Record excerpts
-- pv_equiv track=rewrite | github.com/ajarac/advent_of_code | 2015/day01/solution.py | part2
-- ===== SOURCE A (Python) =====
-- def part2(input_text: str) -> str:
--     floor = 0
--     index = 0
--     for i, char in enumerate(input_text):
--         if char == '(':
--             floor += 1
--         elif char == ')':
--             floor -= 1
--         if floor == -1:
--             index = i + 1
--             break
--     return f"index: {index}"
-- ===== SOURCE B (Python) =====
-- def part2(input_text: str) -> str:
--     deltas = [1 if c == '(' else -1 if c == ')' else 0 for c in input_text]
--     floors = []
--     running = 0
--     for d in deltas:
--         running += d
--         floors.append(running)
--     try:
--         pos = floors.index(-1) + 1
--     except ValueError:
--         pos = 0
--     return f"index: {pos}"
-- ===== Notes on version B (the rewrite author's own statement) =====
-- stated objective: alternative
-- what changed: Replaced A's fused scan-with-break loop by a two-phase computation: map characters to deltas, materialise the prefix-sum list of running floors, then .index(-1) on that table (defaulting to 0 via ValueError) to get the position.
import Mathlib
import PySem

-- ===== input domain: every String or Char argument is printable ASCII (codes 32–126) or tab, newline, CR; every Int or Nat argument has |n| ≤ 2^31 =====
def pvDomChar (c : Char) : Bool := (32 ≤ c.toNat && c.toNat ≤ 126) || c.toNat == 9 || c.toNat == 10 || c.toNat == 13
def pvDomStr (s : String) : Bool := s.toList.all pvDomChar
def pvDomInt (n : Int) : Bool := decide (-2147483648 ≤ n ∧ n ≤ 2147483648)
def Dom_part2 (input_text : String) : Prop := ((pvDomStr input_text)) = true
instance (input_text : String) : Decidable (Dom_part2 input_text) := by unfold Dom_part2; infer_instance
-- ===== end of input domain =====

-- B builds the explicit prefix-sum table of floors and searches it with .index(-1) (default 0), replacing A's fused scan-and-break loop; objective: alternative decomposition.

-- ===== PORT A =====
-- A's for-loop with break: first index i with floor = -1 gives i+1, else index stays 0.
def part2Loop (cs : List Char) (floor : Int) (i : Nat) : Int :=
  match cs with
  | [] => 0
  | c :: rest =>
    let f := if c = '(' then floor + 1 else if c = ')' then floor - 1 else floor
    if f = -1 then (i : Int) + 1 else part2Loop rest f (i + 1)

def part2 (input_text : String) : String :=
  "index: " ++ PySem.Int.toStr (part2Loop input_text.toList 0 0)

-- ===== PORT B =====
def part2Deltas (cs : List Char) : List Int :=
  cs.map (fun c => if c = '(' then 1 else if c = ')' then -1 else 0)

def part2Floors (ds : List Int) (running : Int) : List Int :=
  match ds with
  | [] => []
  | d :: rest => (running + d) :: part2Floors rest (running + d)

def part2_alt (input_text : String) : String :=
  let floors := part2Floors (part2Deltas input_text.toList) 0
  let pos : Int :=
    match PySem.List.index? floors (-1) with
    | some k => (k : Int) + 1
    | none => 0
  "index: " ++ PySem.Int.toStr pos

-- ===== PRECONDITION & SPEC =====
def Spec_part2 (input_text : String) (out : String) : Prop := out = part2_alt input_text
instance (input_text : String) (out : String) : Decidable (Spec_part2 input_text out) := by unfold Spec_part2; infer_instance

-- ===== CLAIM (what is proved, stated in full; the proofs are below) =====
def Claim_equal_part2 : Prop := ∀ (input_text : String), Dom_part2 input_text → Spec_part2 input_text (part2 input_text)

-- ===== LEMMAS AND PROOFS =====
theorem part2Deltas_cons (c : Char) (rest : List Char) :
    part2Deltas (c :: rest) = (if c = '(' then (1:Int) else if c = ')' then -1 else 0) :: part2Deltas rest := rfl

theorem part2Floors_cons (d : Int) (ds : List Int) (r : Int) :
    part2Floors (d :: ds) r = (r + d) :: part2Floors ds (r + d) := rfl

theorem part2_loop_eq (cs : List Char) (floor : Int) (i : Nat) :
    part2Loop cs floor i =
      match PySem.List.index? (part2Floors (part2Deltas cs) floor) (-1) with
      | some k => (i : Int) + (k : Int) + 1
      | none => 0 := by
  induction cs generalizing floor i with
  | nil => simp [part2Loop, part2Deltas, part2Floors]
  | cons c rest ih =>
    rw [part2Deltas_cons, part2Floors_cons]
    simp only [part2Loop]
    by_cases h : (if c = '(' then floor + 1 else if c = ')' then floor - 1 else floor) = -1
    · have hd : floor + (if c = '(' then (1:Int) else if c = ')' then -1 else 0) = -1 := by
        split_ifs at h ⊢ <;> omega
      rw [if_pos h, hd, PySem.List.index?_cons_self]
      simp
    · have hd : floor + (if c = '(' then (1:Int) else if c = ')' then -1 else 0) ≠ -1 := by
        split_ifs at h ⊢ <;> omega
      have harg : (if c = '(' then floor + 1 else if c = ')' then floor - 1 else floor)
          = floor + (if c = '(' then (1:Int) else if c = ')' then -1 else 0) := by
        split_ifs <;> ring
      rw [if_neg h, PySem.List.index?_cons_of_ne _ hd, ih, harg]
      cases PySem.List.index? (part2Floors (part2Deltas rest) (floor + (if c = '(' then (1:Int) else if c = ')' then -1 else 0))) (-1) with
      | none => simp
      | some k => simp; ring

-- ===== VERDICT (by name: the statement is the Claim_ definition above) =====
theorem part2_spec : Claim_equal_part2 := by
  intro s _
  unfold Spec_part2 part2 part2_alt
  rcases h : List.idxOf? (-1) (part2Floors (part2Deltas s.toList) 0) with _ | k <;>
    simp [part2_loop_eq, PySem.List.index?_eq_idxOf?, h]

Work to be completed
Set the records above down again, exactly as they read.

Solution to this problem
-- pv_equiv track=rewrite | github.com/ajarac/advent_of_code | 2015/day01/solution.py | part2
-- ===== SOURCE A (Python) =====
-- def part2(input_text: str) -> str:
--     floor = 0
--     index = 0
--     for i, char in enumerate(input_text):
--         if char == '(':
--             floor += 1
--         elif char == ')':
--             floor -= 1
--         if floor == -1:
--             index = i + 1
--             break
--     return f"index: {index}"
-- ===== SOURCE B (Python) =====
-- def part2(input_text: str) -> str:
--     deltas = [1 if c == '(' else -1 if c == ')' else 0 for c in input_text]
--     floors = []
--     running = 0
--     for d in deltas:
--         running += d
--         floors.append(running)
--     try:
--         pos = floors.index(-1) + 1
--     except ValueError:
--         pos = 0
--     return f"index: {pos}"
-- ===== Notes on version B (the rewrite author's own statement) =====
-- stated objective: alternative
-- what changed: Replaced A's fused scan-with-break loop by a two-phase computation: map characters to deltas, materialise the prefix-sum list of running floors, then .index(-1) on that table (defaulting to 0 via ValueError) to get the position.
import Mathlib
import PySem

-- ===== input domain: every String or Char argument is printable ASCII (codes 32–126) or tab, newline, CR; every Int or Nat argument has |n| ≤ 2^31 =====
def pvDomChar (c : Char) : Bool := (32 ≤ c.toNat && c.toNat ≤ 126) || c.toNat == 9 || c.toNat == 10 || c.toNat == 13
def pvDomStr (s : String) : Bool := s.toList.all pvDomChar
def pvDomInt (n : Int) : Bool := decide (-2147483648 ≤ n ∧ n ≤ 2147483648)
def Dom_part2 (input_text : String) : Prop := ((pvDomStr input_text)) = true
instance (input_text : String) : Decidable (Dom_part2 input_text) := by unfold Dom_part2; infer_instance
-- ===== end of input domain =====

-- B builds the explicit prefix-sum table of floors and searches it with .index(-1) (default 0), replacing A's fused scan-and-break loop; objective: alternative decomposition.

-- ===== PORT A =====
-- A's for-loop with break: first index i with floor = -1 gives i+1, else index stays 0.
def part2Loop (cs : List Char) (floor : Int) (i : Nat) : Int :=
  match cs with
  | [] => 0
  | c :: rest =>
    let f := if c = '(' then floor + 1 else if c = ')' then floor - 1 else floor
    if f = -1 then (i : Int) + 1 else part2Loop rest f (i + 1)

def part2 (input_text : String) : String :=
  "index: " ++ PySem.Int.toStr (part2Loop input_text.toList 0 0)

-- ===== PORT B =====
def part2Deltas (cs : List Char) : List Int :=
  cs.map (fun c => if c = '(' then 1 else if c = ')' then -1 else 0)

def part2Floors (ds : List Int) (running : Int) : List Int :=
  match ds with
  | [] => []
  | d :: rest => (running + d) :: part2Floors rest (running + d)

def part2_alt (input_text : String) : String :=
  let floors := part2Floors (part2Deltas input_text.toList) 0
  let pos : Int :=
    match PySem.List.index? floors (-1) with
    | some k => (k : Int) + 1
    | none => 0
  "index: " ++ PySem.Int.toStr pos

-- ===== PRECONDITION & SPEC =====
def Spec_part2 (input_text : String) (out : String) : Prop := out = part2_alt input_text
instance (input_text : String) (out : String) : Decidable (Spec_part2 input_text out) := by unfold Spec_part2; infer_instance

-- ===== CLAIM (what is proved, stated in full; the proofs are below) =====
def Claim_equal_part2 : Prop := ∀ (input_text : String), Dom_part2 input_text → Spec_part2 input_text (part2 input_text)

-- ===== LEMMAS AND PROOFS =====
theorem part2Deltas_cons (c : Char) (rest : List Char) :
    part2Deltas (c :: rest) = (if c = '(' then (1:Int) else if c = ')' then -1 else 0) :: part2Deltas rest := rfl

theorem part2Floors_cons (d : Int) (ds : List Int) (r : Int) :
    part2Floors (d :: ds) r = (r + d) :: part2Floors ds (r + d) := rfl

theorem part2_loop_eq (cs : List Char) (floor : Int) (i : Nat) :
    part2Loop cs floor i =
      match PySem.List.index? (part2Floors (part2Deltas cs) floor) (-1) with
      | some k => (i : Int) + (k : Int) + 1
      | none => 0 := by
  induction cs generalizing floor i with
  | nil => simp [part2Loop, part2Deltas, part2Floors]
  | cons c rest ih =>
    rw [part2Deltas_cons, part2Floors_cons]
    simp only [part2Loop]
    by_cases h : (if c = '(' then floor + 1 else if c = ')' then floor - 1 else floor) = -1
    · have hd : floor + (if c = '(' then (1:Int) else if c = ')' then -1 else 0) = -1 := by
        split_ifs at h ⊢ <;> omega
      rw [if_pos h, hd, PySem.List.index?_cons_self]
      simp
    · have hd : floor + (if c = '(' then (1:Int) else if c = ')' then -1 else 0) ≠ -1 := by
        split_ifs at h ⊢ <;> omega
      have harg : (if c = '(' then floor + 1 else if c = ')' then floor - 1 else floor)
          = floor + (if c = '(' then (1:Int) else if c = ')' then -1 else 0) := by
        split_ifs <;> ring
      rw [if_neg h, PySem.List.index?_cons_of_ne _ hd, ih, harg]
      cases PySem.List.index? (part2Floors (part2Deltas rest) (floor + (if c = '(' then (1:Int) else if c = ')' then -1 else 0))) (-1) with
      | none => simp
      | some k => simp; ring

-- ===== VERDICT (by name: the statement is the Claim_ definition above) =====
theorem part2_spec : Claim_equal_part2 := by
  intro s _
  unfold Spec_part2 part2 part2_alt
  rcases h : List.idxOf? (-1) (part2Floors (part2Deltas s.toList) 0) with _ | k <;>
    simp [part2_loop_eq, PySem.List.index?_eq_idxOf?, h]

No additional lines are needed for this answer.